As can be seen from the above description, the ceramic substrate generally includes at least two copper foil layers, which are adjacent to and independent of each other on the ceramic substrate. Thus, the DBC solder layer region 20 may be further processed, in which case the DBC solder layer region 20 further comprises a sub-region dividing line 30 for separating two adjacent DBC sub-regions 50, so that a number of DBC sub-regions 50 are formed separately in the DBC solder layer region 20 by means of said sub-region dividing line 30, as shown in fig. 4. The DBC sub-region 50 is the location area where the copper foil layer is located.
In the ultrasonic image of the DBC solder layer, it is necessary to search for the void region 40 in which the void defect is determined to exist. When searching the hole area 40, the DBC sub-area 50 where any hole area 40 is located may also be determined according to the position of the hole area 40. Therefore, based on the DBC solder layer division image, the searched cavity area 40 and the DBC sub-area 50 where the cavity area 40 is located, the cavity rate of the current DBC solder layer ultrasonic image is determined, where the cavity rate includes the total cavity rate of the entire solder layer and/or the sub-area cavity rate of the solder layer corresponding to each DBC sub-area 50.
In one embodiment of the invention, when the profile extraction is carried out on the DBC solder layer region image to generate the DBC solder layer segmentation image, the method comprises a coarse screening processing step and a fine screening processing step which are sequentially carried out, wherein,
in the coarse screening treatment step, binarizing treatment is carried out on the ultrasonic image of the DBC solder layer, morphological open operation is carried out after the binarization treatment, and a DBC solder layer segmentation image is generated after the open operation;
in the fine screening process step, the DBC solder layer region 20 obtained in the coarse screening process step is processed to obtain a sub-region dividing line 30 for separating two adjacent DBC sub-regions 50 within the DBC solder layer region 20.
Specifically, the DBC solder layer ultrasonic images are sequentially processed by the rough screening process step and the fine screening process step, after which the DBC solder layer divided images can be obtained, and after the fine screening process, the sub-region dividing line 30 can be further obtained. The course of the coarse screening process step and the fine screening process step will be specifically described in detail below.
In one embodiment of the present invention, when the step of coarse screening is performed to binarize the ultrasonic image of the DBC solder layer, an ultrasonic binarized image of the DBC solder layer is obtained, and the step of performing binarization on the ultrasonic image of the DBC solder layer includes:
wherein ,is the DBC solder layer in the ultrasonic image>Gray value of dot pixel +.>Inside the ultrasound binary image for DBC solder layer +.>Gray value after point pixel binarization processing, < >>、/>A binary division threshold value is generated based on the gray value distribution state of the DBC solder layer ultrasonic image.

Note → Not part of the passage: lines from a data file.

-- pv_equiv track=rewrite | github.com/sue-zadeh/python-test | memorizing.py | third_min
-- ===== SOURCE A (Python) =====
-- def third_min(nums):
--     first = second = third = None
--
--     for i in range(len(nums)):
--         if nums[i] == first or nums[i] == second or nums[i] == third:
--             continue
--
--         if first is None or nums[i] < first:
--             third = second
--             second = first
--             first = nums[i]
--         elif second is None or nums[i] < second:
--             third = second
--             second = nums[i]
--         elif third is None or nums[i] < third:
--             third = nums[i]
--
--     if third is None:
--         return None
--     return third
-- ===== SOURCE B (Python) =====
-- def third_min(nums):
--     s = sorted(set(nums))
--     return s[2] if len(s) >= 3 else None
-- ===== Notes on version B (the rewrite author's own statement) =====
-- stated objective: simpler
-- what changed: Replaces the one-pass three-variable tracking loop with sorting the distinct values and returning the element at index 2 when at least three exist.
import Mathlib
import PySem

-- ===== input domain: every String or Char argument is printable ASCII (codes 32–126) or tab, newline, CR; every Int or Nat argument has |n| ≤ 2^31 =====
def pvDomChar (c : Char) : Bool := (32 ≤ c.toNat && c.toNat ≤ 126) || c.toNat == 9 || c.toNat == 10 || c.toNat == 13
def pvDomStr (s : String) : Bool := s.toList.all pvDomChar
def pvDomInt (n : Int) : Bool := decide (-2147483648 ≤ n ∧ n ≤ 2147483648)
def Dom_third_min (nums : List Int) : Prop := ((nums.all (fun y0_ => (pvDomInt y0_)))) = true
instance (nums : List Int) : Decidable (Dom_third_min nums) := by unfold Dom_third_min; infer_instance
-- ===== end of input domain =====

-- B replaces the one-pass three-variable tracking with sorting the distinct values and indexing; objective: simpler.

-- ===== PORT A =====
-- helper: Python's "v is None or x < v" on an optional tracked value
def ltOpt (x : Int) : Option Int → Bool
  | none => true
  | some v => decide (x < v)

-- loop body of A: skip duplicates of the three tracked values, then shift into first/second/third
def third_min_step (st : Option Int × Option Int × Option Int) (x : Int) :
    Option Int × Option Int × Option Int :=
  let (first, second, third) := st
  if some x = first ∨ some x = second ∨ some x = third then st
  else if ltOpt x first then (some x, first, second)
  else if ltOpt x second then (first, some x, second)
  else if ltOpt x third then (first, second, some x)
  else st

def third_min (nums : List Int) : Option Int :=
  let st := nums.foldl third_min_step (none, none, none)
  st.2.2

-- ===== PORT B =====
def third_min_alt (nums : List Int) : Option Int :=
  let s := PySem.List.sorted (PySem.Set.ofList nums) (fun x => x) false
  if 3 ≤ s.length then s[2]? else none

-- ===== PRECONDITION & SPEC =====
def Spec_third_min (nums : List Int) (out : Option Int) : Prop := out = third_min_alt nums
instance (nums : List Int) (out : Option Int) : Decidable (Spec_third_min nums out) := by unfold Spec_third_min; infer_instance

-- ===== CLAIM (what is proved, stated in full; the proofs are below) =====
def Claim_equal_third_min : Prop := ∀ (nums : List Int), Dom_third_min nums → Spec_third_min nums (third_min nums)

-- ===== LEMMAS AND PROOFS =====

-- ordered insert into a strictly sorted list, skipping an element already present
def sIns : List Int → Int → List Int
  | [], x => [x]
  | y :: ys, x => if x < y then x :: y :: ys else if x = y then y :: ys else y :: sIns ys x

theorem mem_sIns (S : List Int) (x a : Int) : a ∈ sIns S x ↔ a ∈ S ∨ a = x := by
  induction S with
  | nil => simp [sIns]
  | cons y ys ih =>
    simp only [sIns]
    split_ifs with h1 h2
    · simp; tauto
    · subst h2; simp; tauto
    · simp [ih]; tauto

theorem pairwise_sIns (S : List Int) (x : Int) (h : S.Pairwise (· < ·)) :
    (sIns S x).Pairwise (· < ·) := by
  induction S with
  | nil => simp [sIns]
  | cons y ys ih =>
    rcases List.pairwise_cons.mp h with ⟨hy, hys⟩
    simp only [sIns]
    split_ifs with h1 h2
    · exact List.pairwise_cons.mpr ⟨by intro b hb; rcases List.mem_cons.mp hb with rfl | hb; exact h1; exact lt_trans h1 (hy b hb), h⟩
    · exact h
    · refine List.pairwise_cons.mpr ⟨?_, ih hys⟩
      intro b hb
      rcases (mem_sIns ys x b).mp hb with hb | rfl
      · exact hy b hb
      · omega

theorem foldl_sIns_pairwise (l S : List Int) (h : S.Pairwise (· < ·)) :
    (l.foldl sIns S).Pairwise (· < ·) := by
  induction l generalizing S with
  | nil => exact h
  | cons x xs ih => exact ih _ (pairwise_sIns S x h)

theorem mem_foldl_sIns (l S : List Int) (a : Int) :
    a ∈ l.foldl sIns S ↔ a ∈ S ∨ a ∈ l := by
  induction l generalizing S with
  | nil => simp
  | cons x xs ih => simp [List.foldl_cons, ih, mem_sIns]; tauto

-- A's step on the first three elements of a strictly sorted list IS sIns on the first three
theorem step_sIns (S : List Int) (x : Int) (h : S.Pairwise (· < ·)) :
    third_min_step (S[0]?, S[1]?, S[2]?) x
      = ((sIns S x)[0]?, (sIns S x)[1]?, (sIns S x)[2]?) := by
  match S with
  | [] => simp [third_min_step, sIns, ltOpt]
  | [a] =>
    simp only [third_min_step, sIns, ltOpt]
    split_ifs <;> simp_all
  | [a, b] =>
    have hab : a < b := (List.pairwise_cons.mp h).1 b (by simp)
    simp only [third_min_step, sIns, ltOpt]
    split_ifs <;> simp_all <;> omega
  | a :: b :: c :: rest =>
    rcases List.pairwise_cons.mp h with ⟨ha, h'⟩
    rcases List.pairwise_cons.mp h' with ⟨hb, _⟩
    have hab : a < b := ha b (by simp)
    have hac : a < c := ha c (by simp)
    have hbc : b < c := hb c (by simp)
    clear ha hb h h'
    simp only [third_min_step, sIns, ltOpt]
    split_ifs <;> simp_all <;> omega

theorem foldl_step_eq (l : List Int) (S : List Int) (h : S.Pairwise (· < ·)) :
    l.foldl third_min_step (S[0]?, S[1]?, S[2]?)
      = ((l.foldl sIns S)[0]?, (l.foldl sIns S)[1]?, (l.foldl sIns S)[2]?) := by
  induction l generalizing S with
  | nil => rfl
  | cons x xs ih =>
    simp only [List.foldl_cons, step_sIns S x h]
    exact ih _ (pairwise_sIns S x h)

theorem sorted_ofList_eq_foldl_sIns (nums : List Int) :
    PySem.List.sorted (PySem.Set.ofList nums) (fun x => x) false = nums.foldl sIns [] := by
  apply PySem.List.sorted_eq_of_perm_of_pairwise_lt
  · -- (nums.foldl sIns []).Perm (Set.ofList nums)
    have hn1 : (nums.foldl sIns []).Nodup :=
      (foldl_sIns_pairwise nums [] (by simp)).nodup
    have hn2 : (PySem.Set.ofList nums).Nodup := PySem.Set.nodup_ofList nums
    apply List.perm_of_nodup_nodup_toFinset_eq hn1 hn2
    ext a
    simp [mem_foldl_sIns, PySem.Set.mem_ofList]
  · simpa using foldl_sIns_pairwise nums [] (by simp)

-- ===== VERDICT (by name: the statement is the Claim_ definition above) =====
theorem third_min_spec : Claim_equal_third_min := by
  intro nums _
  show third_min nums = third_min_alt nums
  unfold third_min third_min_alt
  rw [sorted_ofList_eq_foldl_sIns]
  have h0 : ((([] : List Int))[0]?, (([] : List Int))[1]?, (([] : List Int))[2]?)
      = ((none : Option Int), (none : Option Int), (none : Option Int)) := rfl
  rw [← h0, foldl_step_eq nums [] (by simp)]
  simp only []
  by_cases h : 3 ≤ (nums.foldl sIns []).length
  · simp [h]
  · simp [h, List.getElem?_eq_none (by omega : (nums.foldl sIns []).length ≤ 2)]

In particular, the method comprises the steps of,、/>ultrasonic imaging for DBC solder layerX-axis coordinates and y-axis coordinates of the pixel points in the pixel coordinate system. When binarizing an ultrasonic image of a DBC solder layer, it is necessary to first arrange a binarization division threshold value +.>Binarized segmentation threshold +.>. In determining the binarized segmentation threshold +.>Binarized segmentation threshold +.>In this case, the gray value distribution of pixels in the ultrasonic image of the DBC solder layer may be counted in the form of a histogram, etc., as shown in fig. 7, which shows a histogram of the gray value distribution, and in fig. 7, the abscissa represents the gray value and the ordinate represents the number of pixels of the gray value. From the gray value distribution histogram, the interval of gray value concentrated distribution can be determined, and in fig. 7, the interval of gray value concentrated distribution is 71 to 118, and at this time, there are: />,/>
When the pixel gray value in the ultrasonic image of the DBC solder layer is other, the corresponding binary segmentation threshold value can be obtained by referring to the above descriptionBinarized segmentation threshold +.>After that, binarization processing can be performed in the above-described manner to obtain an ultrasonic binarized image of the DBC solder layer.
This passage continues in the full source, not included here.